The bottom line to all of these comments is that all of the regulatory efforts since the beginning of the credit crisis do not address what these bankers know to be the real problem that caused the recent financial crisis and, if not addressed, the real problem that will cause the next financial crisis.

The problem that caused the financial crisis was opacity.

First, there was opacity in the structured finance securities that made these securities impossible to value.

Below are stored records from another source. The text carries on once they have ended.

-- pv_equiv track=rewrite | github.com/GKay-Dev/Project-Euler | problem=27.py | find_best_coefficients
-- ===== SOURCE A (Python) =====
-- def is_prime(n):
--     if n <= 1:
--         return False
--     if n <= 3:
--         return True
--     if n % 2 == 0 or n % 3 == 0:
--         return False
--     i = 5
--     while i * i <= n:
--         if n % i == 0 or n % (i + 2) == 0:
--             return False
--         i += 6
--     return True
--
-- def consecutive_primes_count(a, b):
--     n = 0
--     while True:
--         quadratic_value = n * n + a * n + b
--         if not is_prime(quadratic_value):
--             break
--         n += 1
--     return n
--
-- def find_best_coefficients(limit):
--     max_count = 0
--     best_a = 0
--     best_b = 0
--     for a in range(-limit + 1, limit):
--         for b in range(-limit, limit + 1):
--             count = consecutive_primes_count(a, b)
--             if count > max_count:
--                 max_count = count
--                 best_a = a
--                 best_b = b
--     return best_a, best_b
-- ===== SOURCE B (Python) =====
-- def _is_prime(n):
--     if n <= 1:
--         return False
--     if n <= 3:
--         return True
--     if n % 2 == 0 or n % 3 == 0:
--         return False
--     i = 5
--     while i * i <= n:
--         if n % i == 0 or n % (i + 2) == 0:
--             return False
--         i += 6
--     return True
--
-- def _run_length(a, b, n=0):
--     # length of the consecutive-prime run of n^2 + a*n + b starting at n
--     if not _is_prime(n * n + a * n + b):
--         return 0
--     return 1 + _run_length(a, b, n + 1)
--
-- def find_best_coefficients(limit):
--     # The run starts at n = 0 with value b, so b must itself be prime;
--     # if no prime b exists (limit < 2) no pair ever beats the zero run.
--     if limit < 2:
--         return (0, 0)
--     prime_bs = [b for b in range(2, limit + 1) if _is_prime(b)]
--     return max(((a, b) for a in range(-limit + 1, limit) for b in prime_bs),
--                key=lambda ab: _run_length(ab[0], ab[1]))
-- ===== Notes on version B (the rewrite author's own statement) =====
-- stated objective: faster
-- what changed: B filters the b-range once down to primes (the run must start with f(0)=b prime), builds the (a,b) candidate stream over that list only, and selects the winner with a single max-by-run-length pass (first maximum) instead of A's nested loops re-testing every b in [-limit,limit] per a and carrying a running best triple.
import Mathlib
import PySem

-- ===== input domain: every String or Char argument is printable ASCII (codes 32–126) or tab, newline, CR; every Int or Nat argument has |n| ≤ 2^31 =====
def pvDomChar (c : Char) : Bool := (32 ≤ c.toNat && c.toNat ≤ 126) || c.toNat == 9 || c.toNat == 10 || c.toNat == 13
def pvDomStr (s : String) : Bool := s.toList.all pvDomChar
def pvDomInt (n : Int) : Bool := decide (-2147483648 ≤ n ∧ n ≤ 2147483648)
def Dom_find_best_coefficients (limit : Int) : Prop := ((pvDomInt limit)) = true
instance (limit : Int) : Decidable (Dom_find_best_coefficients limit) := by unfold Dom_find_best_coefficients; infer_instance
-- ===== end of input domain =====

-- B filters the b-range once down to primes (f(0)=b must be prime), streams the (a,b)
-- candidates over that list only and picks the winner with one max-by-run-length pass
-- (first maximum), instead of A's nested loops testing every b per a with a running best.


-- ===== PORT A =====
-- is_prime: the 6k±1 trial-division loop. The Python `while i*i <= n` is ported with
-- fuel n.toNat, which exceeds the number of iterations (i starts at 5 and grows by 6,
-- so at most n/6+1 < n iterations for the n ≥ 5 reaching the loop): exact.
def isPrimeLoop (n : Int) (i : Int) : Nat → Bool
  | 0 => true
  | fuel + 1 =>
      if i * i ≤ n then
        if PySem.Int.mod n i == 0 || PySem.Int.mod n (i + 2) == 0 then false
        else isPrimeLoop n (i + 6) fuel
      else true

def isPrime (n : Int) : Bool :=
  if n ≤ 1 then false
  else if n ≤ 3 then true
  else if PySem.Int.mod n 2 == 0 || PySem.Int.mod n 3 == 0 then false
  else isPrimeLoop n 5 n.toNat

-- consecutive_primes_count: the Python `while True` loop, ported with fuel (2*b+4).toNat.
-- Exact: the run stops at n = 0 unless b is a prime p (f(0) = b), stops by n = p unless
-- a = -p (f(p) = p*(p+a+1) is prime only when it equals p), and stops by n = 2p always
-- (f(2p) = p*(2p+1) is composite), so the loop runs at most 2b+1 ≤ fuel iterations.
def countAux (a b : Int) (n : Int) : Nat → Int
  | 0 => n
  | fuel + 1 =>
      if isPrime (n * n + a * n + b) then countAux a b (n + 1) fuel else n

def consecutive_primes_count (a b : Int) : Int :=
  countAux a b 0 (2 * b + 4).toNat

-- the body of A's inner loop
def stepA (a : Int) (s : Int × Int × Int) (b : Int) : Int × Int × Int :=
  let count := consecutive_primes_count a b
  if count > s.1 then (count, a, b) else s

def find_best_coefficients (limit : Int) : List Int :=
  let s := (PySem.List.pyRange (-limit + 1) limit 1).foldl
      (fun s a => (PySem.List.pyRange (-limit) (limit + 1) 1).foldl (stepA a) s)
      ((0 : Int), (0 : Int), (0 : Int))
  [s.2.1, s.2.2]

-- ===== PORT B =====
-- B's recursive _run_length(a, b, n): length of the prime run starting at n.
-- The Python recursion is unbounded but terminates; ported with fuel (2*b+4).toNat,
-- which bounds the depth by the same argument as for A's loop above: exact.
def runLenFrom (a b : Int) (n : Int) : Nat → Int
  | 0 => 0
  | fuel + 1 =>
      if isPrime (n * n + a * n + b) then 1 + runLenFrom a b (n + 1) fuel else 0

def keyB (ab : Int × Int) : Int := runLenFrom ab.1 ab.2 0 (2 * ab.2 + 4).toNat

def find_best_coefficients_alt (limit : Int) : List Int :=
  if limit < 2 then [0, 0]
  else
    match PySem.List.max?
        ((PySem.List.pyRange (-limit + 1) limit 1).flatMap
          (fun a => (((PySem.List.pyRange 2 (limit + 1) 1).filter isPrime)).map (fun b => (a, b))))
        keyB with
    | some ab => [ab.1, ab.2]
    | none => [0, 0]   -- unreachable: the candidate list is ≠ [] when limit ≥ 2 (Python's max never sees an empty stream)

-- ===== PRECONDITION & SPEC =====
def Spec_find_best_coefficients (limit : Int) (out : List Int) : Prop := out = find_best_coefficients_alt limit
instance (limit : Int) (out : List Int) : Decidable (Spec_find_best_coefficients limit out) := by unfold Spec_find_best_coefficients; infer_instance

-- ===== CLAIM (what is proved, stated in full; the proofs are below) =====
def Claim_equal_find_best_coefficients : Prop := ∀ (limit : Int), Dom_find_best_coefficients limit → Spec_find_best_coefficients limit (find_best_coefficients limit)

-- ===== LEMMAS AND PROOFS =====

-- B's run length from n is A's final n minus the start n
theorem countAux_eq_add_runLenFrom (a b : Int) (fuel : Nat) :
    ∀ n : Int, countAux a b n fuel = n + runLenFrom a b n fuel := by
  induction fuel with
  | zero => intro n; simp [countAux, runLenFrom]
  | succ f ih =>
      intro n
      simp only [countAux, runLenFrom]
      by_cases h : isPrime (n * n + a * n + b) = true
      · simp [h, ih]; ring
      · simp [h]

theorem keyB_eq (ab : Int × Int) : keyB ab = consecutive_primes_count ab.1 ab.2 := by
  simp [keyB, consecutive_primes_count, countAux_eq_add_runLenFrom]

theorem isPrime_of_le_one {b : Int} (h : b ≤ 1) : isPrime b = false := by
  simp [isPrime, h]

theorem countAux_ge (a b : Int) (fuel : Nat) : ∀ n : Int, n ≤ countAux a b n fuel := by
  induction fuel with
  | zero => intro n; simp [countAux]
  | succ f ih =>
      intro n
      simp only [countAux]
      split
      · exact le_trans (by omega) (ih (n + 1))
      · exact le_refl n

theorem count_ge_one {a b : Int} (h : isPrime b = true) :
    1 ≤ consecutive_primes_count a b := by
  have hb : 2 ≤ b := by
    by_contra hb
    rw [isPrime_of_le_one (by omega)] at h
    exact absurd h (by simp)
  have hf : ∃ f, (2 * b + 4).toNat = f + 1 := by
    refine ⟨(2 * b + 4).toNat - 1, ?_⟩; omega
  obtain ⟨f, hf⟩ := hf
  unfold consecutive_primes_count
  rw [hf]
  have hv : (0 : Int) * 0 + a * 0 + b = b := by ring
  rw [countAux, hv, h]
  simpa using countAux_ge a b f 1

theorem count_eq_zero {a b : Int} (h : isPrime b = false) :
    consecutive_primes_count a b = 0 := by
  unfold consecutive_primes_count
  cases hf : (2 * b + 4).toNat with
  | zero => rfl
  | succ f =>
      have hv : (0 : Int) * 0 + a * 0 + b = b := by ring
      rw [countAux, hv, h]
      simp

theorem stepA_nonneg {a : Int} {s : Int × Int × Int} {b : Int} (h : 0 ≤ s.1) :
    0 ≤ (stepA a s b).1 := by
  by_cases hc : consecutive_primes_count a b > s.1 <;> simp [stepA, hc] <;> omega

theorem stepA_skip {a : Int} {s : Int × Int × Int} {b : Int}
    (hs : 0 ≤ s.1) (hb : isPrime b = false) : stepA a s b = s := by
  unfold stepA
  simp [count_eq_zero hb]
  omega

theorem foldl_stepA_nonneg (a : Int) (l : List Int) (s : Int × Int × Int)
    (h : 0 ≤ s.1) : 0 ≤ (l.foldl (stepA a) s).1 := by
  induction l generalizing s with
  | nil => exact h
  | cons b t ih => exact ih _ (stepA_nonneg h)

theorem foldl_stepA_filter (a : Int) (l : List Int) (s : Int × Int × Int)
    (h : 0 ≤ s.1) :
    l.foldl (stepA a) s = (l.filter isPrime).foldl (stepA a) s := by
  induction l generalizing s with
  | nil => rfl
  | cons b t ih =>
      by_cases hb : isPrime b = true
      · simp only [List.foldl_cons, List.filter_cons, hb, if_true]
        exact ih _ (stepA_nonneg h)
      · rw [Bool.not_eq_true] at hb
        simp only [List.foldl_cons, List.filter_cons, hb, stepA_skip h hb]
        exact ih _ h

-- the b-range filtered to primes: entries below 2 never survive the filter
theorem filter_range_lo (hi : Int) : ∀ (k : Nat) (lo : Int), lo = 2 - (k : Int) →
    (PySem.List.pyRange lo hi 1).filter isPrime
      = (PySem.List.pyRange 2 hi 1).filter isPrime := by
  intro k
  induction k with
  | zero => intro lo hlo; simp at hlo; rw [hlo]
  | succ m ih =>
      intro lo hlo
      have hlo2 : lo ≤ 1 := by omega
      by_cases hlt : lo < hi
      · rw [PySem.List.pyRange_one_cons hlt]
        simp only [List.filter_cons, isPrime_of_le_one hlo2, Bool.false_eq_true, if_false]
        exact ih (lo + 1) (by omega)
      · have h1 : PySem.List.pyRange lo hi 1 = [] := by
          simp [PySem.List.pyRange_one]; omega
        have h2 : PySem.List.pyRange 2 hi 1 = [] := by
          simp [PySem.List.pyRange_one]; omega
        rw [h1, h2]

theorem outer_fold_eq (ra : List Int) (rb : List Int) (s : Int × Int × Int)
    (h : 0 ≤ s.1) :
    ra.foldl (fun s a => rb.foldl (stepA a) s) s
      = ra.foldl (fun s a => (rb.filter isPrime).foldl (stepA a) s) s := by
  induction ra generalizing s with
  | nil => rfl
  | cons a t ih =>
      simp only [List.foldl_cons]
      rw [← foldl_stepA_filter a rb s h]
      exact ih _ (foldl_stepA_nonneg a rb s h)

-- proof-side names for the pair-level step and max?'s fold body
def step2 (s : Int × Int × Int) (c : Int × Int) : Int × Int × Int := stepA c.1 s c.2

def maxStep (acc : Option (Int × Int)) (c : Int × Int) : Option (Int × Int) :=
  match acc with
  | none => some c
  | some m => if keyB m < keyB c then some c else some m

theorem max?_eq_foldl (cs : List (Int × Int)) :
    PySem.List.max? cs keyB = cs.foldl maxStep none := by
  unfold PySem.List.max?
  apply PySem.List.foldl_congr_mem
  intro acc x _
  cases acc <;> rfl

-- A's nested loops over (a, prime b) are one fold over the flattened candidate list
theorem nested_eq_pairs (pb : List Int) : ∀ (ra : List Int) (s : Int × Int × Int),
    ra.foldl (fun s a => pb.foldl (stepA a) s) s
      = (ra.flatMap (fun a => pb.map (fun b => (a, b)))).foldl step2 s := by
  intro ra
  induction ra with
  | nil => intro s; rfl
  | cons a t ih =>
      intro s
      simp only [List.foldl_cons, List.flatMap_cons, List.foldl_append, List.foldl_map]
      rw [← ih]
      rfl

-- once the running best holds a real candidate, A's fold tracks max?'s fold exactly
theorem fold_tracks_max (cs : List (Int × Int)) : ∀ m : Int × Int,
    cs.foldl step2 (consecutive_primes_count m.1 m.2, m.1, m.2)
      = (match cs.foldl maxStep (some m) with
         | some m' => (consecutive_primes_count m'.1 m'.2, m'.1, m'.2)
         | none => ((0 : Int), (0 : Int), (0 : Int))) := by
  induction cs with
  | nil => intro m; rfl
  | cons c t ih =>
      intro m
      simp only [List.foldl_cons]
      have hstep : step2 (consecutive_primes_count m.1 m.2, m.1, m.2) c
          = if keyB m < keyB c then (consecutive_primes_count c.1 c.2, c.1, c.2)
            else (consecutive_primes_count m.1 m.2, m.1, m.2) := by
        simp only [step2, stepA, keyB_eq, gt_iff_lt]
      by_cases h : keyB m < keyB c
      · rw [hstep, if_pos h]
        simpa [maxStep, h] using ih c
      · rw [hstep, if_neg h]
        simpa [maxStep, h] using ih m

-- every candidate pair carries a prime second component
theorem cands_prime {limit : Int} {c : Int × Int}
    (h : c ∈ (PySem.List.pyRange (-limit + 1) limit 1).flatMap
        (fun a => ((PySem.List.pyRange 2 (limit + 1) 1).filter isPrime).map (fun b => (a, b)))) :
    isPrime c.2 = true := by
  simp only [List.mem_flatMap, List.mem_map, List.mem_filter] at h
  obtain ⟨a, _, b, ⟨_, hb⟩, rfl⟩ := h
  exact hb

theorem cands_ne_nil {limit : Int} (h : 2 ≤ limit) :
    (PySem.List.pyRange (-limit + 1) limit 1).flatMap
        (fun a => ((PySem.List.pyRange 2 (limit + 1) 1).filter isPrime).map (fun b => (a, b)))
      ≠ [] := by
  intro hnil
  have hmem : ((-limit + 1 : Int), (2 : Int)) ∈
      (PySem.List.pyRange (-limit + 1) limit 1).flatMap
        (fun a => ((PySem.List.pyRange 2 (limit + 1) 1).filter isPrime).map (fun b => (a, b))) := by
    simp only [List.mem_flatMap, List.mem_map, List.mem_filter]
    refine ⟨-limit + 1, ?_, 2, ⟨?_, by decide⟩, rfl⟩
    · rw [PySem.List.mem_pyRange_one]; omega
    · rw [PySem.List.mem_pyRange_one]; omega
  rw [hnil] at hmem
  exact absurd hmem (List.not_mem_nil)

-- ===== VERDICT (by name: the statement is the Claim_ definition above) =====
theorem find_best_coefficients_spec : Claim_equal_find_best_coefficients := by
  intro limit _
  unfold Spec_find_best_coefficients find_best_coefficients find_best_coefficients_alt
  rw [outer_fold_eq _ _ _ (by norm_num)]
  by_cases hl : limit < 2
  · rw [if_pos hl]
    by_cases h0 : limit ≤ 0
    · -- the a-range is empty, A's fold never runs
      rw [PySem.List.pyRange_one_eq_nil (show limit ≤ -limit + 1 by omega)]
      rfl
    · -- limit = 1: no b in [-1, 2) is prime, every inner fold is the identity
      have hfil : (PySem.List.pyRange (-limit) (limit + 1) 1).filter isPrime = [] := by
        rw [filter_range_lo (limit + 1) (2 + limit).toNat (-limit) (by omega)]
        rw [PySem.List.pyRange_one_eq_nil (show (limit : Int) + 1 ≤ 2 by omega)]
        rfl
      rw [hfil]
      simp only [List.foldl_nil, PySem.List.foldl_ignore]
  · rw [if_neg hl]
    replace hl : 2 ≤ limit := by omega
    have hfil : (PySem.List.pyRange (-limit) (limit + 1) 1).filter isPrime
        = (PySem.List.pyRange 2 (limit + 1) 1).filter isPrime :=
      filter_range_lo (limit + 1) (2 + limit).toNat (-limit) (by omega)
    rw [hfil, nested_eq_pairs]
    cases hcs : (PySem.List.pyRange (-limit + 1) limit 1).flatMap
        (fun a => ((PySem.List.pyRange 2 (limit + 1) 1).filter isPrime).map (fun b => (a, b))) with
    | nil => exact absurd hcs (cands_ne_nil hl)
    | cons c t =>
        have hc : isPrime c.2 = true := cands_prime (hcs ▸ List.mem_cons_self)
        have hk : consecutive_primes_count c.1 c.2 > 0 := by
          have := count_ge_one (a := c.1) hc; omega
        have hfirst : step2 ((0 : Int), (0 : Int), (0 : Int)) c
            = (consecutive_primes_count c.1 c.2, c.1, c.2) := by
          simp [step2, stepA, hk]
        rw [List.foldl_cons, hfirst, fold_tracks_max, max?_eq_foldl, List.foldl_cons]
        have hm : maxStep none c = some c := rfl
        rw [hm]
        cases t.foldl maxStep (some c) <;> rfl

Second, there was opacity in the current assets on financial institutions balance sheets.  This made it impossible to tell which financial institutions were solvent and which were not.

What Jamie Dimon, Gary Cohen and Peter Sands want is to have visibility so they and their organizations can see and get out of the way of big dumb banks and other lightly supervised entities before these banks and entities fail.

As readers of this blog [and Jamie Dimon, Peter Sands and Gary Cohen] know, this can be achieved with a simple regulation that requires all financial institutions and structured finance securities disclose useful, relevant information in an appropriate, timely manner.  For financial institutions and structured finance securities this information would be current asset-level data for all assets on the balance sheet on an observable event basis through an independent third party.

This simple regulation ends opacity.

This simple regulation brings about the 21st century regulatory structure that President Obama asked for.

This simple regulation modernizes the financial system created in 1933 and embodied in the FDR Framework describing the appropriate involvement of governments in financial markets.

With this disclosure, all market participants can perform their own analysis and valuation of the financial institutions and structured finance securities.  With this disclosure, all lenders and investors can know what they own.  With this disclosure, credit and equity market analysts and rating services can exert market discipline by linking the value of a bank's securities to its risk.  With this disclosure, regulators can piggyback off of market participants in identifying risks that need to be addressed across the global financial system.

Your humble blogger is thrilled to have the support of Jamie Dimon, Peter Sands and Gary Cohen.  Without talking to your humble blogger first, they have carried your humble blogger's message to Davos this year on the need for regulation that will end opacity in the global financial system.

Your humble blogger is expecting an invitation to Davos next year as a featured speaker.